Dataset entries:
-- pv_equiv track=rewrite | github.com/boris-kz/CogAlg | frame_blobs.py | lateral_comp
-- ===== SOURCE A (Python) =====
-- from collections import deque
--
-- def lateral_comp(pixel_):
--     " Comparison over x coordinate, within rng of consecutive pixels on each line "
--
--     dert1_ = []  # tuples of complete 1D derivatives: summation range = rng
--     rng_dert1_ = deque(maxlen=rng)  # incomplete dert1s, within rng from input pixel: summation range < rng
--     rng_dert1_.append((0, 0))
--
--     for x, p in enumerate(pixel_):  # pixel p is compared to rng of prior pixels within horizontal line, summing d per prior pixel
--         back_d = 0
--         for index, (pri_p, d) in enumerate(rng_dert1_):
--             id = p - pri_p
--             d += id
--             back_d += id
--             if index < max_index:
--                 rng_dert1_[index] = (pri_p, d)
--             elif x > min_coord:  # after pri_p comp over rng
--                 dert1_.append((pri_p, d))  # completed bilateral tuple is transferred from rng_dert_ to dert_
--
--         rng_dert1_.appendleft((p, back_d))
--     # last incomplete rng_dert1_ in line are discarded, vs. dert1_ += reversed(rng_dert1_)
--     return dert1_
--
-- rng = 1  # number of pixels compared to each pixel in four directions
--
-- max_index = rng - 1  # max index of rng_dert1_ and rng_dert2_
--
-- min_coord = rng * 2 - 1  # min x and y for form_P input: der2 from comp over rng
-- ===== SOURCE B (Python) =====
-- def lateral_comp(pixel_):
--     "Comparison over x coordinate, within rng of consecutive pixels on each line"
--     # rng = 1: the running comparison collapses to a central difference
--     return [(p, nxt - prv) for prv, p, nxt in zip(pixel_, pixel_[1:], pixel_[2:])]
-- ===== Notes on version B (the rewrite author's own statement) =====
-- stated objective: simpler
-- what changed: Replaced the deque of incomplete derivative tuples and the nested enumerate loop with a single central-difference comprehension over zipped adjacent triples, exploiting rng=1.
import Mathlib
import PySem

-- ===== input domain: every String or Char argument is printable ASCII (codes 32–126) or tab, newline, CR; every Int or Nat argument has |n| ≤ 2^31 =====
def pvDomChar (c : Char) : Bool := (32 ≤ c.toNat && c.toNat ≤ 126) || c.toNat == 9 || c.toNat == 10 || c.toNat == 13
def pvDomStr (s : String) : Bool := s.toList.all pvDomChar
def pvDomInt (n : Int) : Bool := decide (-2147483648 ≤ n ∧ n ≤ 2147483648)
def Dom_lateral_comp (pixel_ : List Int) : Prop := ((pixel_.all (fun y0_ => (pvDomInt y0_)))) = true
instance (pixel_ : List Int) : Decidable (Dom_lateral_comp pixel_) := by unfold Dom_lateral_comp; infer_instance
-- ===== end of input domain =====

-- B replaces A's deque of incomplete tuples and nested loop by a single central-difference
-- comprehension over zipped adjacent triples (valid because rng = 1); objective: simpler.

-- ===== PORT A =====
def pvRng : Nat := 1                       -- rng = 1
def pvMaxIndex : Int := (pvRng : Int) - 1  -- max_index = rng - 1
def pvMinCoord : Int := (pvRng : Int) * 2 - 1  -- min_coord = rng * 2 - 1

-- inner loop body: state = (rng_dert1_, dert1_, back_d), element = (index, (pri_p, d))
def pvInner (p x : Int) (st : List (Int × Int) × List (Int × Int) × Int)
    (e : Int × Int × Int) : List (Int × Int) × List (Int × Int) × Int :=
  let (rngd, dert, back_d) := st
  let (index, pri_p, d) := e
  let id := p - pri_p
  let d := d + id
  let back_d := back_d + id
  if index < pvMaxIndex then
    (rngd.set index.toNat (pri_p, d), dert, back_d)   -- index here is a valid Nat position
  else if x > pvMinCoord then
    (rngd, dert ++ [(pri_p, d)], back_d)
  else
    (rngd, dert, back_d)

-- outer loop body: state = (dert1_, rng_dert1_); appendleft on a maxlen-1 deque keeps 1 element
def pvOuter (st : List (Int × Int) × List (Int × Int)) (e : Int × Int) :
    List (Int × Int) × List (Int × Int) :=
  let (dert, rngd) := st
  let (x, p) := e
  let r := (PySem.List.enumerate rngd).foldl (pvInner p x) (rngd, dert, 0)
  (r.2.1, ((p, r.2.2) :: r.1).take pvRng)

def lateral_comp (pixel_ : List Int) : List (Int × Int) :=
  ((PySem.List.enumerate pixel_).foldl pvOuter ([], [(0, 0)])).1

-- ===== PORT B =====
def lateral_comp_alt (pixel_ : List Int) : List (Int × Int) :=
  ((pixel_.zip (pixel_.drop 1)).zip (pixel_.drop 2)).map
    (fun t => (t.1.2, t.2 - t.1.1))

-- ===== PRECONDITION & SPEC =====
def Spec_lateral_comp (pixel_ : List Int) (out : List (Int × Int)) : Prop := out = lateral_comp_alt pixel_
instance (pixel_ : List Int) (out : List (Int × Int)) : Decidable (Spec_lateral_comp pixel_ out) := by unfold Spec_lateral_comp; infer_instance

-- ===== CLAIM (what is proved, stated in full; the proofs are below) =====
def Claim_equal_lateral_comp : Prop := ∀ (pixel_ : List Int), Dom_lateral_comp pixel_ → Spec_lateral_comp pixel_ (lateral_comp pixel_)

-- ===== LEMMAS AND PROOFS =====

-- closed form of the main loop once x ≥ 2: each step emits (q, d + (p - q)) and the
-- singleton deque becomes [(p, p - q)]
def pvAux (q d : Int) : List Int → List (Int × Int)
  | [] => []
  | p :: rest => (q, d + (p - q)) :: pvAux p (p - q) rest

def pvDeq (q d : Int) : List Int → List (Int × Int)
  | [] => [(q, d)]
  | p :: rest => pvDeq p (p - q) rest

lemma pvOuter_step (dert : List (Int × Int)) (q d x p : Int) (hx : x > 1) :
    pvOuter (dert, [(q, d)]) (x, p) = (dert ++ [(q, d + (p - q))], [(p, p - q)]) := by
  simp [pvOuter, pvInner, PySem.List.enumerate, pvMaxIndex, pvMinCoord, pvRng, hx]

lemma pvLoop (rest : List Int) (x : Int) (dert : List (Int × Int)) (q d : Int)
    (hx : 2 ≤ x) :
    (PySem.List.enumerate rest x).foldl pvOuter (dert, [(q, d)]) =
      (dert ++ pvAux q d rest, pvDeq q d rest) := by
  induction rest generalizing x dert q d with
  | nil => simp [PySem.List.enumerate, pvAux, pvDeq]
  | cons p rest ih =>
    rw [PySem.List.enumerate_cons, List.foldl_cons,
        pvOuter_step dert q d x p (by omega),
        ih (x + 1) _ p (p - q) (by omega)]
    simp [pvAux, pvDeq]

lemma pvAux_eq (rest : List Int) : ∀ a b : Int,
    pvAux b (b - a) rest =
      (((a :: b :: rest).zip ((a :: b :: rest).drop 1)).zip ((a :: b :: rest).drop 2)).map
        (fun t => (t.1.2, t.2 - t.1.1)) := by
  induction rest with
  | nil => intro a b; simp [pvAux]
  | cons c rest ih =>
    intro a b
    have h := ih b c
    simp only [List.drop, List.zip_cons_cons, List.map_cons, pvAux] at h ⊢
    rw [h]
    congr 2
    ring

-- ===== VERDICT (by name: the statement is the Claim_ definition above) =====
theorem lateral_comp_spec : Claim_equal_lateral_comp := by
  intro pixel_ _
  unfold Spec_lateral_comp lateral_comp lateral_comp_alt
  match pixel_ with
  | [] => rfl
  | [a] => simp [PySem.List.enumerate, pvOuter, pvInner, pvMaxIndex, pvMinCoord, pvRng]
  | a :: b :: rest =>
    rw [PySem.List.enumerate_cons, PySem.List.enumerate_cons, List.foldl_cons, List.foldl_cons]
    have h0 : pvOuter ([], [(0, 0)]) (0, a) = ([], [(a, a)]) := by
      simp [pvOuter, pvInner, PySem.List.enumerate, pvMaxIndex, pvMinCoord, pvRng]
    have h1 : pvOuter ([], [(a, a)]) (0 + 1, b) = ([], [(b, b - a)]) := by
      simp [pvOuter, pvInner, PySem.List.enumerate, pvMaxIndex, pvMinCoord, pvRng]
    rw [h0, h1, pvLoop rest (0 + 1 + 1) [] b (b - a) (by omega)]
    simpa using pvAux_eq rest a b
==
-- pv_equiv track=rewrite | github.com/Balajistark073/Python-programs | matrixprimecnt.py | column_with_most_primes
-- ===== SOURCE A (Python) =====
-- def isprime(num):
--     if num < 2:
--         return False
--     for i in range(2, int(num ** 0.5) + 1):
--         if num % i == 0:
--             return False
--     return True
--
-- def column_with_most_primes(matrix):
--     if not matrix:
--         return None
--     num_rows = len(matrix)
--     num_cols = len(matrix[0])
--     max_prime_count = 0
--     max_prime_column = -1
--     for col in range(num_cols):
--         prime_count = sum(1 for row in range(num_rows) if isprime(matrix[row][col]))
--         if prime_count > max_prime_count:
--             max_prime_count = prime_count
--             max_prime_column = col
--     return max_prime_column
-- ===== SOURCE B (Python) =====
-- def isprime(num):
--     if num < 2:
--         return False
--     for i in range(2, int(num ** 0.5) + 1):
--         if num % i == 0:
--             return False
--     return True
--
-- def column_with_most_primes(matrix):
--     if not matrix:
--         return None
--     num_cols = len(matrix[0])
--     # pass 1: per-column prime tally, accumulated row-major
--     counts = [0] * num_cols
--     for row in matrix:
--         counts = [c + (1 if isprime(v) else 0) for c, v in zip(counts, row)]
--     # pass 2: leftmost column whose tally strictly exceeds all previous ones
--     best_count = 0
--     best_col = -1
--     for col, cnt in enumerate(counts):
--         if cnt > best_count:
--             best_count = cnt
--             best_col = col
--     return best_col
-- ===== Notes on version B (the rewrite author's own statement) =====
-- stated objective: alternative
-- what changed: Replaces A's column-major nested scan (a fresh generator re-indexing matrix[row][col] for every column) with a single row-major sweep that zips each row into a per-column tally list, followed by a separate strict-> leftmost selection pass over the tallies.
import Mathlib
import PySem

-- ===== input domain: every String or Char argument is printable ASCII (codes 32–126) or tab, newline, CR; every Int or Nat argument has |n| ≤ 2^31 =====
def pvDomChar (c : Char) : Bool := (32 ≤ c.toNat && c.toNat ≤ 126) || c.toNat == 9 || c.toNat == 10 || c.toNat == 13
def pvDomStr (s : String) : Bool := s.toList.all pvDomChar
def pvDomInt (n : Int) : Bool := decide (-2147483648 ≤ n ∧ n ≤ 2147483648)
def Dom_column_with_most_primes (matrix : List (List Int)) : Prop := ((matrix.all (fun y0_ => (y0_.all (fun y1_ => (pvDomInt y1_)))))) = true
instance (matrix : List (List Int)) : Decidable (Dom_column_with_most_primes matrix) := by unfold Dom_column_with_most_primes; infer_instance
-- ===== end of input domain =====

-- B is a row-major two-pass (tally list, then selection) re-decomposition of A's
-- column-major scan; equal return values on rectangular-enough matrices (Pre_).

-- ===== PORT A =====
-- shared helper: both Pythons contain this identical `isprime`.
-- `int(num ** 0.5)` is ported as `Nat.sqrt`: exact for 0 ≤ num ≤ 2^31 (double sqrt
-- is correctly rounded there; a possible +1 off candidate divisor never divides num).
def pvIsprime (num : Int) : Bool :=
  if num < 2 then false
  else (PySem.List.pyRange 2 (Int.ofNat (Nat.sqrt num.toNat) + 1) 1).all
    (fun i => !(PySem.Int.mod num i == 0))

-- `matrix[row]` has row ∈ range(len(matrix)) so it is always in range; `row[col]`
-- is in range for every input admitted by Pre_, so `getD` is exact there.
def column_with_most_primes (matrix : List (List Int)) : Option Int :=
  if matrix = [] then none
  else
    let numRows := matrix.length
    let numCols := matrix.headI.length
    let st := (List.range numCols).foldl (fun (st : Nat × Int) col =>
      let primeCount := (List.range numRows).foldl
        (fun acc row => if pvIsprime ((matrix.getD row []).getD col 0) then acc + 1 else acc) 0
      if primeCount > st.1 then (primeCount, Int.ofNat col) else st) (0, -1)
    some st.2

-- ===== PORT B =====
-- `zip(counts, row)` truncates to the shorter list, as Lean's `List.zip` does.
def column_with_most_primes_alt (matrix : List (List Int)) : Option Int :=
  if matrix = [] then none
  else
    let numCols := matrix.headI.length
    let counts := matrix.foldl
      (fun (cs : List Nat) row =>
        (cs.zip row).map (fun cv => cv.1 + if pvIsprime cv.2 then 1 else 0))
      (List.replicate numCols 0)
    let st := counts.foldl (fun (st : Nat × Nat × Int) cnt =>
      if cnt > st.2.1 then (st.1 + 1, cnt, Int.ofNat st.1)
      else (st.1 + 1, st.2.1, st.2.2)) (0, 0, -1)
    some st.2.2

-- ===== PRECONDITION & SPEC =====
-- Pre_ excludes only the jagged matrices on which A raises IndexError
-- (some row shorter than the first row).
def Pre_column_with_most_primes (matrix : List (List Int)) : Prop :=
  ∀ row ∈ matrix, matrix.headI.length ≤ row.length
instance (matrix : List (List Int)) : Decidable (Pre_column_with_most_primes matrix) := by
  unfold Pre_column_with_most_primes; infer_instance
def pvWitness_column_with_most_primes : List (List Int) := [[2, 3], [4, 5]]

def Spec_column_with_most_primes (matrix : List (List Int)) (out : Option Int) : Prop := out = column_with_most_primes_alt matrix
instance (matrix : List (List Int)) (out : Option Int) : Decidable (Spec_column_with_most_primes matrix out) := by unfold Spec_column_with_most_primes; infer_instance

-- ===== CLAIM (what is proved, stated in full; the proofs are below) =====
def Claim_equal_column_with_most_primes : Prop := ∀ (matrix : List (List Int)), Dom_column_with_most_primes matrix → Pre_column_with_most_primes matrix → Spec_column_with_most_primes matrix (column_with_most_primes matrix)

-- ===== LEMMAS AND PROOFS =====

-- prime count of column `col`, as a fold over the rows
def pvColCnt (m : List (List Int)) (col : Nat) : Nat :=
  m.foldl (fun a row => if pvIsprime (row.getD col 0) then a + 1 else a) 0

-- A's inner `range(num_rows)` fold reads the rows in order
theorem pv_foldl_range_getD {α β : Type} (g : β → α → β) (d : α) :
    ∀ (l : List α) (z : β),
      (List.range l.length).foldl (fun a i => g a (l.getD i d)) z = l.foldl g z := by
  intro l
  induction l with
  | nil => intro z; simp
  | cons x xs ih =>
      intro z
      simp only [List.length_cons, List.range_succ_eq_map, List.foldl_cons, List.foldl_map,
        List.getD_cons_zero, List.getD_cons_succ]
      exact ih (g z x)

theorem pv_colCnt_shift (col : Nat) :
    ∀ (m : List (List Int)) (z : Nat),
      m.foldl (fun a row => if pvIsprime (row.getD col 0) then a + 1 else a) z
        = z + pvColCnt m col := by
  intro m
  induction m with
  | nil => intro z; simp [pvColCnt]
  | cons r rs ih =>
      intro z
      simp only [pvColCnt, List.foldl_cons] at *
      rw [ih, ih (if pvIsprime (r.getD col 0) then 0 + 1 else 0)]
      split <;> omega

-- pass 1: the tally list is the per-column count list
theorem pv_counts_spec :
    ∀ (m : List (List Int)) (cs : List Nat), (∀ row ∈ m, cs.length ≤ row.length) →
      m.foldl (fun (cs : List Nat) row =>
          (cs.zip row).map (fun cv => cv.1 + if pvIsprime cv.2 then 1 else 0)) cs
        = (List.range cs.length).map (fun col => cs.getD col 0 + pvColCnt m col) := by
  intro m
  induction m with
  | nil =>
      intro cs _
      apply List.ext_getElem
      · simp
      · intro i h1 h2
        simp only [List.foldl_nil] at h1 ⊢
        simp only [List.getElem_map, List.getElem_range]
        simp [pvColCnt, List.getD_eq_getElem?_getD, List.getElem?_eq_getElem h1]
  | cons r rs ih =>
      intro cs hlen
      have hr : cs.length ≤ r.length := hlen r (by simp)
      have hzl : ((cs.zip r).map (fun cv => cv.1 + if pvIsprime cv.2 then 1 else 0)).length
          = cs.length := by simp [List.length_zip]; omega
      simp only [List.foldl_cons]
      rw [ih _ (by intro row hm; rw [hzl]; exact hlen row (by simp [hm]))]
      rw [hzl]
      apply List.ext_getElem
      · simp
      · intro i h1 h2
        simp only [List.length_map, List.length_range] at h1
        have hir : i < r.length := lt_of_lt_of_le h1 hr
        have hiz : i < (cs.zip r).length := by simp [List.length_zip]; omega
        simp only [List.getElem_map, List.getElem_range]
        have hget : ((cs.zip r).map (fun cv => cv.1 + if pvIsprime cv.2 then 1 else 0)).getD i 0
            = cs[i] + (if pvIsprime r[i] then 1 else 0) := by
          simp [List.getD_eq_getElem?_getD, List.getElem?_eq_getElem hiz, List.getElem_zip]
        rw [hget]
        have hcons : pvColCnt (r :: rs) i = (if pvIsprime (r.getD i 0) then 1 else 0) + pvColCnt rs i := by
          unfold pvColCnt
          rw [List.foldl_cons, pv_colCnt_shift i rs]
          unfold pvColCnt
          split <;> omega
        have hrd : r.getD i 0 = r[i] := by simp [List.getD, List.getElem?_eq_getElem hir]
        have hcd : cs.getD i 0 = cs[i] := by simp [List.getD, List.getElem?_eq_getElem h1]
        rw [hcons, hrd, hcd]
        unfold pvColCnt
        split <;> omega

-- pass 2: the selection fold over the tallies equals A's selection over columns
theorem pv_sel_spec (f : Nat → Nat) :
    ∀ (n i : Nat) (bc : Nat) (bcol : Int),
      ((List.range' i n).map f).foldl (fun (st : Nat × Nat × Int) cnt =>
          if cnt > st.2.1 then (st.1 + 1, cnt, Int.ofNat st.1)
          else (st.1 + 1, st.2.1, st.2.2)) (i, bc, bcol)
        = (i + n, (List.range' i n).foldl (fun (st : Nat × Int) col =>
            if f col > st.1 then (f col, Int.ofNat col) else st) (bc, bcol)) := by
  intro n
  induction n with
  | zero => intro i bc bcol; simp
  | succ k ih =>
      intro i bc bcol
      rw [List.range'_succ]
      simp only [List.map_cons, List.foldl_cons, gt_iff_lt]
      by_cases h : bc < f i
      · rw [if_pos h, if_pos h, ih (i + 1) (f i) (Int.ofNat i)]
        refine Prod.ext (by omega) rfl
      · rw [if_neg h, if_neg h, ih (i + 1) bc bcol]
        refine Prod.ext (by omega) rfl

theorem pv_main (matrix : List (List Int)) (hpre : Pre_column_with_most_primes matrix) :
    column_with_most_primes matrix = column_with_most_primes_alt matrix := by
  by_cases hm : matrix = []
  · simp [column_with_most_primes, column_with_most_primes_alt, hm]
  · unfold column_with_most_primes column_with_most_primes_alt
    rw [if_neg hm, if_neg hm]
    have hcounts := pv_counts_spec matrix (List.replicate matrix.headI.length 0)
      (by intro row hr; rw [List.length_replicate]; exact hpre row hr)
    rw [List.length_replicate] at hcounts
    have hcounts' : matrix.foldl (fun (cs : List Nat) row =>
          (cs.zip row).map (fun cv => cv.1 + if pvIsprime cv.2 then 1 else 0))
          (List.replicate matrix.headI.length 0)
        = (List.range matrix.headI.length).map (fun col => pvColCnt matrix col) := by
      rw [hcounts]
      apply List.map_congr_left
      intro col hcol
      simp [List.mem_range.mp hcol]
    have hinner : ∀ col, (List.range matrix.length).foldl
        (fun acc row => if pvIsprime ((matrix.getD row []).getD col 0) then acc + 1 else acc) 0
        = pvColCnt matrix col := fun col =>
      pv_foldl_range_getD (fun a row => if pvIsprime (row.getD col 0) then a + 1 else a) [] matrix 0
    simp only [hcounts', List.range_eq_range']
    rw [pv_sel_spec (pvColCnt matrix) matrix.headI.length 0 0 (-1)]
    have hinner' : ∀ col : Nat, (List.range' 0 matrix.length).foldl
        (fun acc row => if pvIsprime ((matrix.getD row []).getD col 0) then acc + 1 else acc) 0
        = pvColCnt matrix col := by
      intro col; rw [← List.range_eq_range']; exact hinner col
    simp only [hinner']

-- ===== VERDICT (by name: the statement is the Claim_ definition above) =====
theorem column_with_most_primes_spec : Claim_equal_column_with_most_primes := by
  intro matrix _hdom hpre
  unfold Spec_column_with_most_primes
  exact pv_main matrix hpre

WHAT YOU ARE ASKED TO DO: Every line of the records that includes the word "sqrt" should be gathered.

WRITTEN RESPONSE:
-- `int(num ** 0.5)` is ported as `Nat.sqrt`: exact for 0 ≤ num ≤ 2^31 (double sqrt
  else (PySem.List.pyRange 2 (Int.ofNat (Nat.sqrt num.toNat) + 1) 1).all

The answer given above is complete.